= Luc Perino =

French physician and writer

Luc Perino (born in 1947 in Toulon, France), is a French physician, essayist, and a novelist. He is known for his promotion of general and clinical medicine and of Darwinian medicine.

Perino first practised in rural areas of France. He then went to Central Africa where he practised tropical medicine. He later lived in South China for two years. In 1990, Perino resumed his practice in France and then started to teach clinical medicine and Human and Social Sciences at the University of Lyon, highlighting his classes with his broad experience.

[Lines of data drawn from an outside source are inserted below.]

-- pv_equiv track=rewrite | github.com/krittindev/com-prog | grader/code/04/04_Loop_04/04_Loop_04.py | get_parentheses
-- ===== SOURCE A (Python) =====
-- def get_parentheses(text):
--     result = ''
--     for i in range(len(text)):
--         if text[i] == '(':
--             result += '['
--         elif text[i] == '[':
--             result += '('
--         elif text[i] == ']':
--             result += ')'
--         elif text[i] == ')':
--             result += ']'
--         else:
--             result += text[i]
--     return result
-- ===== SOURCE B (Python) =====
-- def get_parentheses(text):
--     # Staged whole-string passes: swap '(' <-> '[' via a sentinel, then ')' <-> ']'.
--     text = text.replace('(', '\x00').replace('[', '(').replace('\x00', '[')
--     text = text.replace(')', '\x01').replace(']', ')').replace('\x01', ']')
--     return text
-- ===== Notes on version B (the rewrite author's own statement) =====
-- stated objective: faster
-- what changed: Replaces the per-character if/elif index loop with six staged whole-string str.replace passes that swap each bracket pair through a sentinel character.
import Mathlib
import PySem

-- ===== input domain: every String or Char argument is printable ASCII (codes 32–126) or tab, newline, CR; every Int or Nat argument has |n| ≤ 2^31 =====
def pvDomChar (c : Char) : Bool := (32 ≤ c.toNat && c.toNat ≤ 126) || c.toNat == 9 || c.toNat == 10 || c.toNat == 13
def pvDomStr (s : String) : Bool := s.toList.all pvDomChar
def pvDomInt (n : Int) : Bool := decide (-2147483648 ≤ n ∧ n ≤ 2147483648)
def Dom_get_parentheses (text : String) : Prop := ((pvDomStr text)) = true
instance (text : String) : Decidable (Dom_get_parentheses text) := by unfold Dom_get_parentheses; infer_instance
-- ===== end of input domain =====

-- B swaps each bracket pair by staged whole-string replace passes through a sentinel
-- instead of A's per-character if/elif loop; same return value on the domain.

-- ===== PORT A =====
-- A: index loop over range(len(text)); each index is in range, so pyGetD's default is unreachable.
def get_parentheses (text : String) : String :=
  String.ofList ((PySem.List.pyRange 0 (PySem.Str.len text) 1).foldl
    (fun result i =>
      let c := PySem.List.pyGetD text.toList i ' '
      if c = '(' then result ++ ['[']
      else if c = '[' then result ++ ['(']
      else if c = ']' then result ++ [')']
      else if c = ')' then result ++ [']']
      else result ++ [c]) [])

-- ===== PORT B =====
-- Source B: six staged text.replace passes, swapping '(' <-> '[' and ')' <-> ']' via sentinels
def get_parentheses_alt (text : String) : String :=
  let t1 := PySem.Str.replace (PySem.Str.replace (PySem.Str.replace text "(" "\x00") "[" "(") "\x00" "["
  PySem.Str.replace (PySem.Str.replace (PySem.Str.replace t1 ")" "\x01") "]" ")") "\x01" "]"

-- ===== PRECONDITION & SPEC =====
def Spec_get_parentheses (text : String) (out : String) : Prop := out = get_parentheses_alt text
instance (text : String) (out : String) : Decidable (Spec_get_parentheses text out) := by unfold Spec_get_parentheses; infer_instance

-- ===== CLAIM =====
def Claim_equal_get_parentheses : Prop := ∀ (text : String), Dom_get_parentheses text → Spec_get_parentheses text (get_parentheses text)

-- ===== LEMMAS AND PROOFS =====
-- A's swap, as a per-character function (used only inside the proof)
def pvSwap (c : Char) : Char :=
  if c = '(' then '['
  else if c = '[' then '('
  else if c = ']' then ')'
  else if c = ')' then ']'
  else c

theorem pv_body_eq (result : List Char) (c : Char) :
    (if c = '(' then result ++ ['[']
     else if c = '[' then result ++ ['(']
     else if c = ']' then result ++ [')']
     else if c = ')' then result ++ [']']
     else result ++ [c]) = result ++ [pvSwap c] := by
  unfold pvSwap; split_ifs <;> rfl

theorem pvA_eq_map (text : String) :
    get_parentheses text = String.ofList (text.toList.map pvSwap) := by
  unfold get_parentheses
  rw [show PySem.Str.len text = ((text.toList.length : Nat) : Int) from by simp,
      PySem.List.foldl_pyRange_zero_pyGetD' text.toList ' '
        (fun result c =>
          if c = '(' then result ++ ['[']
          else if c = '[' then result ++ ['(']
          else if c = ']' then result ++ [')']
          else if c = ')' then result ++ [']']
          else result ++ [c]) []]
  rw [show (fun (result : List Char) (c : Char) =>
          if c = '(' then result ++ ['[']
          else if c = '[' then result ++ ['(']
          else if c = ']' then result ++ [')']
          else if c = ')' then result ++ [']']
          else result ++ [c]) = fun result c => result ++ [pvSwap c] from
        funext fun r => funext fun c => pv_body_eq r c]
  rw [PySem.List.foldl_append_singleton_eq_map]
  simp

-- single-char replace is a map
theorem pv_go_single (a b : Char) :
    ∀ (l : List Char) (acc : List Char) (fuel : Nat), l.length ≤ fuel →
      PySem.Chars.replace.go [a] [b] fuel l acc
        = acc.reverse ++ l.map (fun c => if c = a then b else c) := by
  intro l
  induction l with
  | nil =>
      intro acc fuel _
      cases fuel <;> simp [PySem.Chars.replace.go]
  | cons c t ih =>
      intro acc fuel hf
      cases fuel with
      | zero => simp at hf
      | succ n =>
        have hn : t.length ≤ n := by simpa using hf
        by_cases h : c = a
        · subst h
          simp [PySem.Chars.replace.go, List.isPrefixOf, ih _ _ hn]
        · simp [PySem.Chars.replace.go, List.isPrefixOf, h, ih _ _ hn]
          exact fun h' => absurd h'.symm h

theorem pv_replace_single (l : List Char) (a b : Char) :
    PySem.Chars.replace l [a] [b] = l.map (fun c => if c = a then b else c) := by
  unfold PySem.Chars.replace
  simp [pv_go_single a b l [] l.length le_rfl]

def pvSub (a b c : Char) : Char := if c = a then b else c

theorem pv_lit_paren_l : ("(" : String).toList = ['('] := by decide
theorem pv_lit_paren_r : (")" : String).toList = [')'] := by decide
theorem pv_lit_brack_l : ("[" : String).toList = ['['] := by decide
theorem pv_lit_brack_r : ("]" : String).toList = [']'] := by decide
theorem pv_lit_s0 : ("\x00" : String).toList = ['\x00'] := by decide
theorem pv_lit_s1 : ("\x01" : String).toList = ['\x01'] := by decide

theorem pv_replace_single' (l : List Char) (a b : Char) :
    PySem.Chars.replace l [a] [b] = l.map (pvSub a b) :=
  pv_replace_single l a b

-- the composed six substitutions agree with A's swap on every non-sentinel character
theorem pv_chain (c : Char) (h0 : c ≠ '\x00') (h1 : c ≠ '\x01') :
    pvSub '\x01' ']' (pvSub ']' ')' (pvSub ')' '\x01'
      (pvSub '\x00' '[' (pvSub '[' '(' (pvSub '(' '\x00' c))))) = pvSwap c := by
  by_cases hp : c = '(' ; · subst hp; decide
  by_cases hb : c = '[' ; · subst hb; decide
  by_cases hq : c = ')' ; · subst hq; decide
  by_cases hc : c = ']' ; · subst hc; decide
  simp [pvSub, pvSwap, hp, hb, hq, hc, h0, h1]

set_option maxHeartbeats 1000000 in
theorem pvB_eq_map (text : String) (h : pvDomStr text = true) :
    get_parentheses_alt text = String.ofList (text.toList.map pvSwap) := by
  unfold get_parentheses_alt
  simp only [PySem.Str.replace, String.toList_ofList,
    pv_lit_paren_l, pv_lit_paren_r, pv_lit_brack_l, pv_lit_brack_r, pv_lit_s0, pv_lit_s1,
    pv_replace_single', List.map_map]
  refine congrArg String.ofList ?_
  apply List.map_congr_left
  intro c hc
  have hdom : pvDomChar c = true := by
    have := (List.all_eq_true.mp h) c hc
    simpa using this
  have h0 : c ≠ '\x00' := by
    rintro rfl; simp [pvDomChar, Char.toNat] at hdom
  have h1 : c ≠ '\x01' := by
    rintro rfl; simp [pvDomChar, Char.toNat] at hdom
  simpa [Function.comp, pvSub] using pv_chain c h0 h1

-- ===== VERDICT =====
theorem get_parentheses_spec : Claim_equal_get_parentheses := by
  intro text hdom
  show get_parentheses text = get_parentheses_alt text
  rw [pvA_eq_map, pvB_eq_map text hdom]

Perino plays the medical doctor in the movie The Consultation shot in 2007 by Hélène de Crecy, a one-hour and half documentary taking place behind closed doors in the office of a general practitioner.

==Books==
Perino is the author of several essays and novels the main topics of which are medicine and biology, anthropology and the history of science:

- Les nouveaux paradoxes de la médecine (new paradox of medicine), 2012
- A quoi sert vraiment un médecin? (What good is a doctor?), 2011
- Une brève histoire du médicament (A short story of drugs), 2009. An essay about drugs and their history, ranging from the remote times of Homo Sapiens, when they resorted to magic and the divine to the new scientific market dominated by the invading and intrusive drug industry which influences the medical thinking and everyone's behavior.
- Darwin viendra-t-il (Will Darwin Come?), 2008. The setting is Oxford on Saturday 30 June 1860, a few months after the astonishing publication of Charles Darwin's "On the Origin of Species". The British Science Association has set up a debate between the representatives of the Anglican Church and the Science Academy, both hostile to the natural selection theory promoted by Darwin. The author takes advantage of this debate to draw a gallery of portraits of Victorian scientists, religious and public figures.
- Humeurs médicales (Medical humour), 2006
- La sagesse du médecin (The Physician's Wisdom), 2004. The practice of a medical doctor can be seen as an iniatory journey and a way to discover oneself and the world. Each case leaves the physician pondering over life and Perino shows through many examples how simple questions has led him to thinking far from what he had been taught at the Medical school.
- Carnets de santé (Medical Record), 2004
- Le Bobologue, 2001. A neologism which could be translated as "Physician of scratches, sores and pains". Today the healing roles of a physician are multiple: psychiatrist, confessor, healer of many sores and wounds. In the end, the author is inclined to think that after 10.000 years a clinical physician is for his patients a shaman or a wizard.